▶ [DATA FOR THIS EXERCISE]
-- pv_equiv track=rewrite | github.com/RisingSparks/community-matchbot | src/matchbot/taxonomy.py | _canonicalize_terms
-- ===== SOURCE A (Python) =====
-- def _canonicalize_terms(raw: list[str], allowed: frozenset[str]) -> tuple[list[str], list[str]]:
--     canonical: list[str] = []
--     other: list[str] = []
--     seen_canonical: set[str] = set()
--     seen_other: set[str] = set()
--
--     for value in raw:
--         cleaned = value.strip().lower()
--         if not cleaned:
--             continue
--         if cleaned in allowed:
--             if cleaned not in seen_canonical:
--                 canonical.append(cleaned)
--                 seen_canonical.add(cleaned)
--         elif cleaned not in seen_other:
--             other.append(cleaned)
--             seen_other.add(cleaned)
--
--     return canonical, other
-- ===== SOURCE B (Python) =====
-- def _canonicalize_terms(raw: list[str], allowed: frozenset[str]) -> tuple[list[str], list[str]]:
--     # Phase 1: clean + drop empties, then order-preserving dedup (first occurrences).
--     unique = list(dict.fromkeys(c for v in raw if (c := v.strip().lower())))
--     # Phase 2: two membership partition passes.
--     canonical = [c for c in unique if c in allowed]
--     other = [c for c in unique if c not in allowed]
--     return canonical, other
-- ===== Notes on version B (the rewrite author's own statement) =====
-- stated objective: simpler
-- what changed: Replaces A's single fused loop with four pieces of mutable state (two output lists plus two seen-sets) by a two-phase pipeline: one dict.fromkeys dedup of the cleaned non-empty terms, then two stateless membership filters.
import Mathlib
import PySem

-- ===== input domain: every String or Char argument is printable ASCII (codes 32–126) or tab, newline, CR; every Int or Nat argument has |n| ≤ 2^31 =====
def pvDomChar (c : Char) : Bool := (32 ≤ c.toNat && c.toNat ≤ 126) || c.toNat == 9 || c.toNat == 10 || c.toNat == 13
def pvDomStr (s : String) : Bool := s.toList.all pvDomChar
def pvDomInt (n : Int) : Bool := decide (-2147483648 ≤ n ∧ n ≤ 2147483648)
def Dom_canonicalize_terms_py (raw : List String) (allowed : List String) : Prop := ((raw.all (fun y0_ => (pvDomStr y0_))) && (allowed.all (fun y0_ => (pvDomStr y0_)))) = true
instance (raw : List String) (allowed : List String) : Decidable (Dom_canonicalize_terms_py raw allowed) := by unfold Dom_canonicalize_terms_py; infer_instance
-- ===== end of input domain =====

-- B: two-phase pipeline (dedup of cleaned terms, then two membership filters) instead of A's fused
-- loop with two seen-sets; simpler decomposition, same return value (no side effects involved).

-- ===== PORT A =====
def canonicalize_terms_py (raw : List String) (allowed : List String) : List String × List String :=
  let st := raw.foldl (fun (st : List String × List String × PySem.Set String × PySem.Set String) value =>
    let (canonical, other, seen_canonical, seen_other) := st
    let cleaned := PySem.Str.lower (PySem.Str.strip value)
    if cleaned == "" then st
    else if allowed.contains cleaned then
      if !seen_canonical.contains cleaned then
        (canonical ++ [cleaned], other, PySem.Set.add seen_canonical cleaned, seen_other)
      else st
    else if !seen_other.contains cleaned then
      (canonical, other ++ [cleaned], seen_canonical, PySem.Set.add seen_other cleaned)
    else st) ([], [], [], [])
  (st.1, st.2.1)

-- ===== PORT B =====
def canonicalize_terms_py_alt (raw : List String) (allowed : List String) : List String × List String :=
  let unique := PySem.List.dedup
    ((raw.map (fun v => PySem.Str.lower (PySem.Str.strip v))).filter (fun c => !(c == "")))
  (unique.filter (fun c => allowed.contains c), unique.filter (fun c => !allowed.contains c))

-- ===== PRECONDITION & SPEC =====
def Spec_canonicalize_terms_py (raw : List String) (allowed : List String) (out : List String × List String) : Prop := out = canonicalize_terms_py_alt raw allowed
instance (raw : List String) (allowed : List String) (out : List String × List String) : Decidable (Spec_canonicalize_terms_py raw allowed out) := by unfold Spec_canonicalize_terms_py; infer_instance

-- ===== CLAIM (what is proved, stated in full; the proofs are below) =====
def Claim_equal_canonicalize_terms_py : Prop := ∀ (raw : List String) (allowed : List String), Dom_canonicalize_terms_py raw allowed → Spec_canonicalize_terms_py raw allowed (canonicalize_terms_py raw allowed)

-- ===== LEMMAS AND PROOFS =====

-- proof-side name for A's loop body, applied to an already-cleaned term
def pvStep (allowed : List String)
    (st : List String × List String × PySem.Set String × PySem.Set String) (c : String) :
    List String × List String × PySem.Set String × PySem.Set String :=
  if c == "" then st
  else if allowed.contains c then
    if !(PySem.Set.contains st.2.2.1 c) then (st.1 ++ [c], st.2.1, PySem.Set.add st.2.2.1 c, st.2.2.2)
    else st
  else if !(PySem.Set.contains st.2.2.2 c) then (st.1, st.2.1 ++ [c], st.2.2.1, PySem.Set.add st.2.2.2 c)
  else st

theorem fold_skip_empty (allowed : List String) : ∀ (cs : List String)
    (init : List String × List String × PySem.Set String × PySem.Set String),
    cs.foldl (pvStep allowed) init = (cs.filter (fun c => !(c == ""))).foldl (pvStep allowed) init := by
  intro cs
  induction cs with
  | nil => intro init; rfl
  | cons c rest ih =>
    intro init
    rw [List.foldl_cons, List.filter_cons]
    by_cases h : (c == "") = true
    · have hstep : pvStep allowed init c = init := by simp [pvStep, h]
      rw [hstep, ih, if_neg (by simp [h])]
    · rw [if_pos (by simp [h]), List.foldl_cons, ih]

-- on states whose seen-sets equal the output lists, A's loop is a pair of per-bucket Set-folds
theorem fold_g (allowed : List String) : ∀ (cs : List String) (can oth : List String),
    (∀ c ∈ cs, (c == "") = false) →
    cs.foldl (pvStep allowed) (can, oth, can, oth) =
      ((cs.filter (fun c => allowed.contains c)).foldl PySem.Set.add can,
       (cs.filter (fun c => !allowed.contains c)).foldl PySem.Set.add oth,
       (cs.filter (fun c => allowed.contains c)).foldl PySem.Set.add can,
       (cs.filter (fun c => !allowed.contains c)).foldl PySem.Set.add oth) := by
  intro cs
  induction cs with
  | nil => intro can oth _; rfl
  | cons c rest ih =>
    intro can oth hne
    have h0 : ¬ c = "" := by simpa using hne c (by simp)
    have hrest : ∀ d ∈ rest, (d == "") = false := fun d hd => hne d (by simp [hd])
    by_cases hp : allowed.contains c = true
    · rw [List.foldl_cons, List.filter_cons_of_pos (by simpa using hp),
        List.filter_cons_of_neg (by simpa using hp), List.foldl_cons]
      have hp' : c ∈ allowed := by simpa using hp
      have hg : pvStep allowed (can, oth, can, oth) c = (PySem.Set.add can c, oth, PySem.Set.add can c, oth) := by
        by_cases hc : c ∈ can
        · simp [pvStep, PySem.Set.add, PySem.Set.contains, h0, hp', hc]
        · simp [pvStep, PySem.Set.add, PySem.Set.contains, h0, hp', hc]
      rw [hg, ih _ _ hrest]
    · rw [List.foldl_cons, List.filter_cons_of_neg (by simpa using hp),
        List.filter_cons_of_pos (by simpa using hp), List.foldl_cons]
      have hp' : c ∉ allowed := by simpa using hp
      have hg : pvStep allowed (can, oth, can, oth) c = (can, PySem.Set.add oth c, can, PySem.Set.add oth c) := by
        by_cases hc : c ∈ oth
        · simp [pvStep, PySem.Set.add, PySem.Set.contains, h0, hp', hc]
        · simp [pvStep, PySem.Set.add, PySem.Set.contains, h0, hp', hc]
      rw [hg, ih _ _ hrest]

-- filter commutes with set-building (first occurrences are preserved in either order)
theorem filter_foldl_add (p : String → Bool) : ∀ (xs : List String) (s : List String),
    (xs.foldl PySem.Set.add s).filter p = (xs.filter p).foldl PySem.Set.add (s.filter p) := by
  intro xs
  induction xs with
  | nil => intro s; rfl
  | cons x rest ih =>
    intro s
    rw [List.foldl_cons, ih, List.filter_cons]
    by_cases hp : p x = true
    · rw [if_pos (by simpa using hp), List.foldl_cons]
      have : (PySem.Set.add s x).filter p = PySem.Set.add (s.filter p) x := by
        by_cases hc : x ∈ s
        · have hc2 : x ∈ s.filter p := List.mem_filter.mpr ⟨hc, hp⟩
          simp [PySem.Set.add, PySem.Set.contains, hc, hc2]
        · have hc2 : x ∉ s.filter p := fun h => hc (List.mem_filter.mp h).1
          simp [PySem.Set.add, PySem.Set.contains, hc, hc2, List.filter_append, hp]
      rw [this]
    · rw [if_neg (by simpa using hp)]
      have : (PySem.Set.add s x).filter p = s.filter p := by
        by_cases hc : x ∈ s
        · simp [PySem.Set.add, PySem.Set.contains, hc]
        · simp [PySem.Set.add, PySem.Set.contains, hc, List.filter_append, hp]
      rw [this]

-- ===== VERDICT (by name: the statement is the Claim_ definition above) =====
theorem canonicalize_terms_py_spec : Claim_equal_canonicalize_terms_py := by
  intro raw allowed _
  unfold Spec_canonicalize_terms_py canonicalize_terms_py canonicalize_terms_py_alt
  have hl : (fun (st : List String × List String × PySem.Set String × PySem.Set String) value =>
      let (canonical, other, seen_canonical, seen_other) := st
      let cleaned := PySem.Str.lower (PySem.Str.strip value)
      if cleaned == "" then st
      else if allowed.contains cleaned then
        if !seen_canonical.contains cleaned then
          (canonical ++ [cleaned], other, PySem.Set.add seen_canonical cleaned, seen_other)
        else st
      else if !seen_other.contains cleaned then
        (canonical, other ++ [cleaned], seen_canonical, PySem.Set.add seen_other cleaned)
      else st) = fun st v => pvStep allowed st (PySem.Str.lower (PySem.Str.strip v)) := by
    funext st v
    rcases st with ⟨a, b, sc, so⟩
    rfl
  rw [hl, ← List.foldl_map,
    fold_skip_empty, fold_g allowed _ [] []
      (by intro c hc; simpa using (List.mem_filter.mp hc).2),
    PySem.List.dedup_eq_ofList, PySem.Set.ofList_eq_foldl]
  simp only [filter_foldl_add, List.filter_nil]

▶ [YOUR ASSIGNMENT] Only lines that include "statement" belong in the answer; copy all of them from the listing.

▶ [EXERCISE RESULT]
-- ===== Notes on version B (the rewrite author's own statement) =====
-- ===== VERDICT (by name: the statement is the Claim_ definition above) =====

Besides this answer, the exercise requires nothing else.